Over-Production that is Really Under-Consumption. ' “Further, the negative results achieved by many measures of organised restriction, applied during an emergency, reflect their inability to stimulate consumption. In the majority of cases, what is described as ‘over-production’ might more justly be termed ‘under-consumption.’ This observation applies particularly to the present depression which has been marked by a slowing down in the pace of manufacturing activity throughout the world. “Restriction, in short, is a policy, which many industrialists practise, from time to time, but few defend. Its application in the sphere of labour is frequently criticised on the ground that it increases cost to an extent which industry, in a competitive world, can scarcely afford. As a producers’ policy, its effect on costs, though less evident on a casual glance, is no less considerable. That many industries which have been afflicted by this year’s depression will eventually recover is a foregone conclusion. “Their revival, however, is likely to be based on increased demand from consumers. When this occurs, many industries may find that an output which appears excessive under present conditions is appreciably less than is called for under a regime of expanding world consumption. In these circumstances, the continued operation of restriction schemes after the conditions which called them into being have passed away, may involve a ‘squeeze,’ with undesirable consequences from every point of view. “A speedy recovery from the present depressed level of prices would be welcomed in numerous instances, but a sharp upward twist would involve the risk of a boom which, however pleasing it might appear to producers on a short-sighted view, would bring in new producers, and prepare the way for future depression more severe than that of to-day. Restriction Not a Cure. “The arguments adduced can lead to but one conclusion —that restriction in itself cannot be regarded as affording a satisfactory cure for economic depression. In a large number of instances, however, the effort to arrive at a basis for concerted action, in the face of adversity, has brought many formerly hostile producers round a common council table.' The emphasis thus placed on common interests may bear fruit.

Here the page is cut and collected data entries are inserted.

-- pv_equiv track=rewrite | github.com/diipperss/FYP_DATA | crawler.py | remove_clickbait_lines
-- ===== SOURCE A (Python) =====
-- def remove_clickbait_lines(text):
--     blacklist_phrases = [
--         "Sponsored", "Advisors:", "click here", "Partner Links", "Advertisement"
--     ]
--     clean_lines = [
--         line for line in text.splitlines()
--         if not any(phrase.lower() in line.lower() for phrase in blacklist_phrases)
--     ]
--     return "\n".join(clean_lines)
-- ===== SOURCE B (Python) =====
-- _PHRASES = ("sponsored", "advisors:", "click here", "partner links", "advertisement")
--
--
-- def _hit(low):
--     # position-major scan: at each start position, try every phrase as a prefix
--     return any(low.startswith(p, i)
--                for i in range(len(low) + 1)
--                for p in _PHRASES)
--
--
-- def remove_clickbait_lines(text):
--     kept = [line for line in text.splitlines() if not _hit(line.lower())]
--     return "\n".join(kept)
-- ===== Notes on version B (the rewrite author's own statement) =====
-- stated objective: alternative
-- what changed: Replaces the per-phrase Python substring membership test against each lowered line by a position-major naive multi-pattern matcher: one left-to-right scan of each lowered line, testing all five pre-lowered phrases as prefixes at every position.
import Mathlib
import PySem

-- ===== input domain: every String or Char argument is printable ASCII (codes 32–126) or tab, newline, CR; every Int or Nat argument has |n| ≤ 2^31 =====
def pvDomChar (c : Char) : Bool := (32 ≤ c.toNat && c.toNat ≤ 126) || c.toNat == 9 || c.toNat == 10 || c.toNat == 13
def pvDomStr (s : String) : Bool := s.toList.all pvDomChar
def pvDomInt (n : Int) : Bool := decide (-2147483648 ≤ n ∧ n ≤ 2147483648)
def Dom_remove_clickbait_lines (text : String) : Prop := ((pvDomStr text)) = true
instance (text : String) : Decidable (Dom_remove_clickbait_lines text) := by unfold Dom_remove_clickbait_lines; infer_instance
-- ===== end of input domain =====

-- B replaces the per-phrase substring operator with a position-major prefix scan of each
-- lowered line against the pre-lowered phrases (alternative algorithm, same cost class).

-- ===== PORT A =====
def remove_clickbait_lines (text : String) : String :=
  let blacklist_phrases : List String :=
    ["Sponsored", "Advisors:", "click here", "Partner Links", "Advertisement"]
  let clean_lines : List String :=
    (PySem.Str.splitlines text).filter (fun line =>
      !(blacklist_phrases.any (fun phrase =>
        PySem.Str.isIn (PySem.Str.lower phrase) (PySem.Str.lower line))))
  PySem.Str.join "\n" clean_lines

-- ===== PORT B =====
def pvPhrases : List String :=
  ["sponsored", "advisors:", "click here", "partner links", "advertisement"]

-- Python's `low.startswith(p, i)` with 0 ≤ i ≤ len(low) is ported exactly as a prefix
-- test of p against the character list of low dropped at i.
def pvHit (low : String) : Bool :=
  -- len(low) + 1 positions: len(low) is ported as low.toList.length (exact, a Nat for range)
  (List.range (low.toList.length + 1)).any (fun i =>
    pvPhrases.any (fun p => PySem.Chars.startswith (low.toList.drop i) p.toList))

def remove_clickbait_lines_alt (text : String) : String :=
  let kept : List String :=
    (PySem.Str.splitlines text).filter (fun line => !pvHit (PySem.Str.lower line))
  PySem.Str.join "\n" kept

-- ===== PRECONDITION & SPEC =====
def Spec_remove_clickbait_lines (text : String) (out : String) : Prop := out = remove_clickbait_lines_alt text
instance (text : String) (out : String) : Decidable (Spec_remove_clickbait_lines text out) := by unfold Spec_remove_clickbait_lines; infer_instance

-- ===== CLAIM (what is proved, stated in full; the proofs are below) =====
def Claim_equal_remove_clickbait_lines : Prop := ∀ (text : String), Dom_remove_clickbait_lines text → Spec_remove_clickbait_lines text (remove_clickbait_lines text)

-- ===== LEMMAS AND PROOFS =====

-- the position-major prefix scan over one pattern list equals the per-pattern substring test
lemma pv_scan_any_eq (plist : List String) (s : List Char) :
    (List.range (s.length + 1)).any (fun i =>
      plist.any (fun p => PySem.Chars.startswith (s.drop i) p.toList))
    = plist.any (fun p => PySem.Chars.isIn p.toList s) := by
  rw [Bool.eq_iff_iff]
  simp only [List.any_eq_true, List.mem_range, PySem.Chars.startswith_iff]
  constructor
  · rintro ⟨i, _, p, hp, hpre⟩
    exact ⟨p, hp, (PySem.Chars.exists_prefix_drop_iff_isIn _ _).mp ⟨i, hpre⟩⟩
  · rintro ⟨p, hp, hin⟩
    obtain ⟨j, hpre⟩ := (PySem.Chars.exists_prefix_drop_iff_isIn _ _).mpr hin
    refine ⟨min j s.length, by omega, p, hp, ?_⟩
    by_cases h : j ≤ s.length
    · simpa [min_eq_left h] using hpre
    · have hnil : s.drop j = [] := List.drop_eq_nil_of_le (by omega)
      rw [hnil] at hpre
      simp only [min_eq_right (by omega : s.length ≤ j), List.drop_length]
      exact hpre

lemma pv_pred_eq (line : String) :
    (!(["Sponsored", "Advisors:", "click here", "Partner Links", "Advertisement"].any
        (fun phrase => PySem.Str.isIn (PySem.Str.lower phrase) (PySem.Str.lower line))))
    = !pvHit (PySem.Str.lower line) := by
  congr 1
  unfold pvHit
  rw [pv_scan_any_eq]
  have h1 : PySem.Str.lower "Sponsored" = "sponsored" := by decide
  have h2 : PySem.Str.lower "Advisors:" = "advisors:" := by decide
  have h3 : PySem.Str.lower "click here" = "click here" := by decide
  have h4 : PySem.Str.lower "Partner Links" = "partner links" := by decide
  have h5 : PySem.Str.lower "Advertisement" = "advertisement" := by decide
  simp only [pvPhrases, List.any_cons, List.any_nil, PySem.Str.isIn_eq, h1, h2, h3, h4, h5]

theorem pv_main (text : String) :
    remove_clickbait_lines text = remove_clickbait_lines_alt text := by
  simp only [remove_clickbait_lines, remove_clickbait_lines_alt]
  exact congrArg (PySem.Str.join "\n") (List.filter_congr (fun line _ => pv_pred_eq line))

-- ===== VERDICT (by name: the statement is the Claim_ definition above) =====
theorem remove_clickbait_lines_spec : Claim_equal_remove_clickbait_lines := by
  intro text _
  exact pv_main text
-- pv_equiv track=rewrite | github.com/Sierraki/Solutions | 力扣&Leetcode/算法&algorithm/题库/3688.偶数的按位或运算.py | evenNumberBitwiseORs
-- ===== SOURCE A (Python) =====
-- from typing import List
--
-- def evenNumberBitwiseORs(nums: List[int]) -> int:
--     tar = [i for i in nums if i % 2 == 0]
--     if not tar:
--         return 0
--     ans = tar[0]
--     for i in tar:
--         ans = ans | i
--     return ans
-- ===== SOURCE B (Python) =====
-- from typing import List
--
-- def evenNumberBitwiseORs(nums: List[int]) -> int:
--     if not nums:
--         return 0
--     if len(nums) == 1:
--         return nums[0] if nums[0] % 2 == 0 else 0
--     mid = len(nums) // 2
--     return evenNumberBitwiseORs(nums[:mid]) | evenNumberBitwiseORs(nums[mid:])
-- ===== Notes on version B (the rewrite author's own statement) =====
-- stated objective: alternative
-- what changed: Replaces A's sequential filter-then-fold (build the list of evens, seed with its first element, OR left to right) by a divide-and-conquer recursion that splits the list in half, recursively ORs the even numbers of each half, and combines the halves with a single OR; correctness rests on OR being associative with identity 0.
import Mathlib
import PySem

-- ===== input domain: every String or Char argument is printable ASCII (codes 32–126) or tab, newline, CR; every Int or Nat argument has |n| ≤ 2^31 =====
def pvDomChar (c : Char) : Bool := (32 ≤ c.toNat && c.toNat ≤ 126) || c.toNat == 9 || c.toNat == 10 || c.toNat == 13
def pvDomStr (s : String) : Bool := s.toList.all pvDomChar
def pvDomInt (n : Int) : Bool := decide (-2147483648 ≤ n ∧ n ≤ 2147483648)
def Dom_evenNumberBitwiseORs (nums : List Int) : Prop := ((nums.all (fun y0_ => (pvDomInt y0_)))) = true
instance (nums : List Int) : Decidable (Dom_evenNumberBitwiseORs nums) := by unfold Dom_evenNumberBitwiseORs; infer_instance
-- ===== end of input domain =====

-- B replaces A's filter-then-fold by a divide-and-conquer recursion on list halves; objective: alternative

-- ===== PORT A =====
def evenNumberBitwiseORs (nums : List Int) : Int :=
  let tar := nums.filter (fun i => PySem.Int.mod i 2 == 0)
  match tar with
  | [] => 0
  | h :: t => (h :: t).foldl (fun ans i => PySem.Int.bor ans i) h

-- ===== PORT B =====
-- slices nums[:mid] / nums[mid:] with 0 ≤ mid ≤ len are exactly take/drop (PySem.List.slice_to/slice_from)
def evenNumberBitwiseORs_alt (nums : List Int) : Int :=
  match nums with
  | [] => 0
  | [n] => if PySem.Int.mod n 2 == 0 then n else 0
  | a :: b :: t =>
    let mid := (a :: b :: t).length / 2
    PySem.Int.bor (evenNumberBitwiseORs_alt ((a :: b :: t).take mid))
                  (evenNumberBitwiseORs_alt ((a :: b :: t).drop mid))
termination_by nums.length
decreasing_by
  · simp only [List.length_take, List.length_cons]; omega
  · simp only [List.length_drop, List.length_cons]; omega

-- ===== PRECONDITION & SPEC =====
def Spec_evenNumberBitwiseORs (nums : List Int) (out : Int) : Prop := out = evenNumberBitwiseORs_alt nums
instance (nums : List Int) (out : Int) : Decidable (Spec_evenNumberBitwiseORs nums out) := by unfold Spec_evenNumberBitwiseORs; infer_instance

-- ===== CLAIM (what is proved, stated in full; the proofs are below) =====
def Claim_equal_evenNumberBitwiseORs : Prop := ∀ (nums : List Int), Dom_evenNumberBitwiseORs nums → Spec_evenNumberBitwiseORs nums (evenNumberBitwiseORs nums)

-- ===== LEMMAS AND PROOFS =====

theorem ldiff_add_and (n : Nat) : ∀ m : Nat, Nat.ldiff n m + (n &&& m) = n := by
  induction n using Nat.binaryRec with
  | zero =>
    intro m
    simp [Nat.ldiff, Nat.bitwise_zero_left]
  | bit b k ih =>
    intro m
    cases m using Nat.bitCasesOn with
    | bit c l =>
      rw [Nat.ldiff_bit, Nat.land_bit]
      have hkl := ih l
      cases b <;> cases c <;> simp [Nat.bit] <;> omega

theorem bor_eq_lor (a b : Int) : PySem.Int.bor a b = Int.lor a b := by
  unfold PySem.Int.bor
  cases a with
  | ofNat m =>
    cases b with
    | ofNat n => simp [Int.lor]
    | negSucc n =>
      have h : (0 : Int) ≤ Int.ofNat m := Int.natCast_nonneg m
      have h2 : ¬ (0 : Int) ≤ Int.negSucc n := by omega
      simp only [h, h2, if_true, if_false]
      have he : (-(Int.negSucc n) - 1).toNat = n := by omega
      have ht : (Int.ofNat m).toNat = m := rfl
      rw [he, ht]
      have := ldiff_add_and n m
      show -(↑(n - (n &&& m)) : Int) - 1 = Int.lor (Int.ofNat m) (Int.negSucc n)
      have : (n - (n &&& m)) = Nat.ldiff n m := by omega
      rw [this]
      show _ = Int.negSucc (Nat.ldiff n m)
      omega
  | negSucc m =>
    cases b with
    | ofNat n =>
      have h : ¬ (0 : Int) ≤ Int.negSucc m := by omega
      have h2 : (0 : Int) ≤ Int.ofNat n := Int.natCast_nonneg n
      simp only [h, h2, if_true, if_false]
      have he : (-(Int.negSucc m) - 1).toNat = m := by omega
      have ht : (Int.ofNat n).toNat = n := rfl
      rw [he, ht]
      have := ldiff_add_and m n
      show -(↑(m - (m &&& n)) : Int) - 1 = Int.lor (Int.negSucc m) (Int.ofNat n)
      have : (m - (m &&& n)) = Nat.ldiff m n := by omega
      rw [this]
      show _ = Int.negSucc (Nat.ldiff m n)
      omega
    | negSucc n =>
      have h : ¬ (0 : Int) ≤ Int.negSucc m := by omega
      have h2 : ¬ (0 : Int) ≤ Int.negSucc n := by omega
      simp only [h, h2, if_false]
      have he : (-(Int.negSucc m) - 1).toNat = m := by omega
      have he2 : (-(Int.negSucc n) - 1).toNat = n := by omega
      rw [he, he2]
      show _ = Int.negSucc (m &&& n)
      omega

theorem lor_assoc_int (a b c : Int) : Int.lor (Int.lor a b) c = Int.lor a (Int.lor b c) := by
  cases a with
  | ofNat x =>
    cases b with
    | ofNat y =>
      cases c with
      | ofNat z => simp [Int.lor, Nat.or_assoc]
      | negSucc z =>
        simp only [Int.lor, Int.negSucc.injEq]
        apply Nat.eq_of_testBit_eq
        intro i
        simp only [Nat.testBit_ldiff, Nat.testBit_lor]
        cases hx : x.testBit i <;> cases hy : y.testBit i <;> cases hz : z.testBit i <;> simp
    | negSucc y =>
      cases c with
      | ofNat z =>
        simp only [Int.lor, Int.negSucc.injEq]
        apply Nat.eq_of_testBit_eq
        intro i
        simp only [Nat.testBit_ldiff]
        cases hx : x.testBit i <;> cases hy : y.testBit i <;> cases hz : z.testBit i <;> simp
      | negSucc z =>
        simp only [Int.lor, Int.negSucc.injEq]
        apply Nat.eq_of_testBit_eq
        intro i
        simp only [Nat.testBit_ldiff, Nat.testBit_land]
        cases hx : x.testBit i <;> cases hy : y.testBit i <;> cases hz : z.testBit i <;> simp
  | negSucc x =>
    cases b with
    | ofNat y =>
      cases c with
      | ofNat z =>
        simp only [Int.lor, Int.negSucc.injEq]
        apply Nat.eq_of_testBit_eq
        intro i
        simp only [Nat.testBit_ldiff, Nat.testBit_lor]
        cases hx : x.testBit i <;> cases hy : y.testBit i <;> cases hz : z.testBit i <;> simp
      | negSucc z =>
        simp only [Int.lor, Int.negSucc.injEq]
        apply Nat.eq_of_testBit_eq
        intro i
        simp only [Nat.testBit_ldiff, Nat.testBit_land]
        cases hx : x.testBit i <;> cases hy : y.testBit i <;> cases hz : z.testBit i <;> simp
    | negSucc y =>
      cases c with
      | ofNat z =>
        simp only [Int.lor, Int.negSucc.injEq]
        apply Nat.eq_of_testBit_eq
        intro i
        simp only [Nat.testBit_ldiff, Nat.testBit_land]
        cases hx : x.testBit i <;> cases hy : y.testBit i <;> cases hz : z.testBit i <;> simp
      | negSucc z =>
        simp only [Int.lor, Int.negSucc.injEq]
        apply Nat.eq_of_testBit_eq
        intro i
        simp only [Nat.testBit_land]
        cases hx : x.testBit i <;> cases hy : y.testBit i <;> cases hz : z.testBit i <;> simp

theorem bor_assoc (a b c : Int) : PySem.Int.bor (PySem.Int.bor a b) c = PySem.Int.bor a (PySem.Int.bor b c) := by
  rw [bor_eq_lor, bor_eq_lor, bor_eq_lor, bor_eq_lor]
  exact lor_assoc_int a b c

theorem bor_self_int (a : Int) : PySem.Int.bor a a = a := by
  unfold PySem.Int.bor
  split_ifs with h
  · simp [Int.toNat_of_nonneg h]
  · simp [Nat.and_self]; omega

theorem bor_zero_left (a : Int) : PySem.Int.bor 0 a = a := by
  rw [PySem.Int.bor_comm]; exact PySem.Int.bor_zero a

theorem foldl_bor_shift (l : List Int) : ∀ a : Int,
    l.foldl (fun ans i => PySem.Int.bor ans i) a
      = PySem.Int.bor a (l.foldl (fun ans i => PySem.Int.bor ans i) 0) := by
  induction l with
  | nil => intro a; simp [PySem.Int.bor_zero]
  | cons x t ih =>
    intro a
    simp only [List.foldl_cons]
    rw [ih (PySem.Int.bor a x), ih (PySem.Int.bor 0 x), bor_zero_left, bor_assoc]

-- the canonical value: OR of the even elements, seeded with 0
theorem alt_eq_orE (nums : List Int) :
    evenNumberBitwiseORs_alt nums
      = (nums.filter (fun i => PySem.Int.mod i 2 == 0)).foldl (fun ans i => PySem.Int.bor ans i) 0 := by
  induction nums using evenNumberBitwiseORs_alt.induct with
  | case1 => simp [evenNumberBitwiseORs_alt]
  | case2 n h =>
    simp only [evenNumberBitwiseORs_alt, List.filter, h, if_pos, List.foldl_cons, List.foldl_nil]
    rw [bor_zero_left]
  | case3 n h =>
    simp only [evenNumberBitwiseORs_alt, List.filter, h, List.foldl_nil]
    simp at h
    simp
  | case4 a b t mid ih1 ih2 =>
    rw [evenNumberBitwiseORs_alt, ih1, ih2]
    have hsplit : (a :: b :: t) = ((a :: b :: t).take ((a :: b :: t).length / 2))
        ++ ((a :: b :: t).drop ((a :: b :: t).length / 2)) := (List.take_append_drop _ _).symm
    rw [← foldl_bor_shift]
    conv_rhs => rw [hsplit, List.filter_append, List.foldl_append]

theorem a_eq_orE (nums : List Int) :
    evenNumberBitwiseORs nums
      = (nums.filter (fun i => PySem.Int.mod i 2 == 0)).foldl (fun ans i => PySem.Int.bor ans i) 0 := by
  unfold evenNumberBitwiseORs
  cases h : nums.filter (fun i => PySem.Int.mod i 2 == 0) with
  | nil => simp
  | cons h t =>
    simp only [List.foldl_cons]
    rw [bor_self_int, bor_zero_left]

-- ===== VERDICT (by name: the statement is the Claim_ definition above) =====
theorem evenNumberBitwiseORs_spec : Claim_equal_evenNumberBitwiseORs := by
  intro nums _
  unfold Spec_evenNumberBitwiseORs
  rw [a_eq_orE, alt_eq_orE]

“For these reasons, conservative observers, while not prepared to accept all the contentions of those responsible for initiating schemes of output restriction, will trust that the organisations created to secure this end will remain in being to secure other and more enduring objects. Many fields await development, by co-operative effort in every industry, the results of whose exploitation cannot fail to be beneficial to producers and consumers alike.” ’ . ’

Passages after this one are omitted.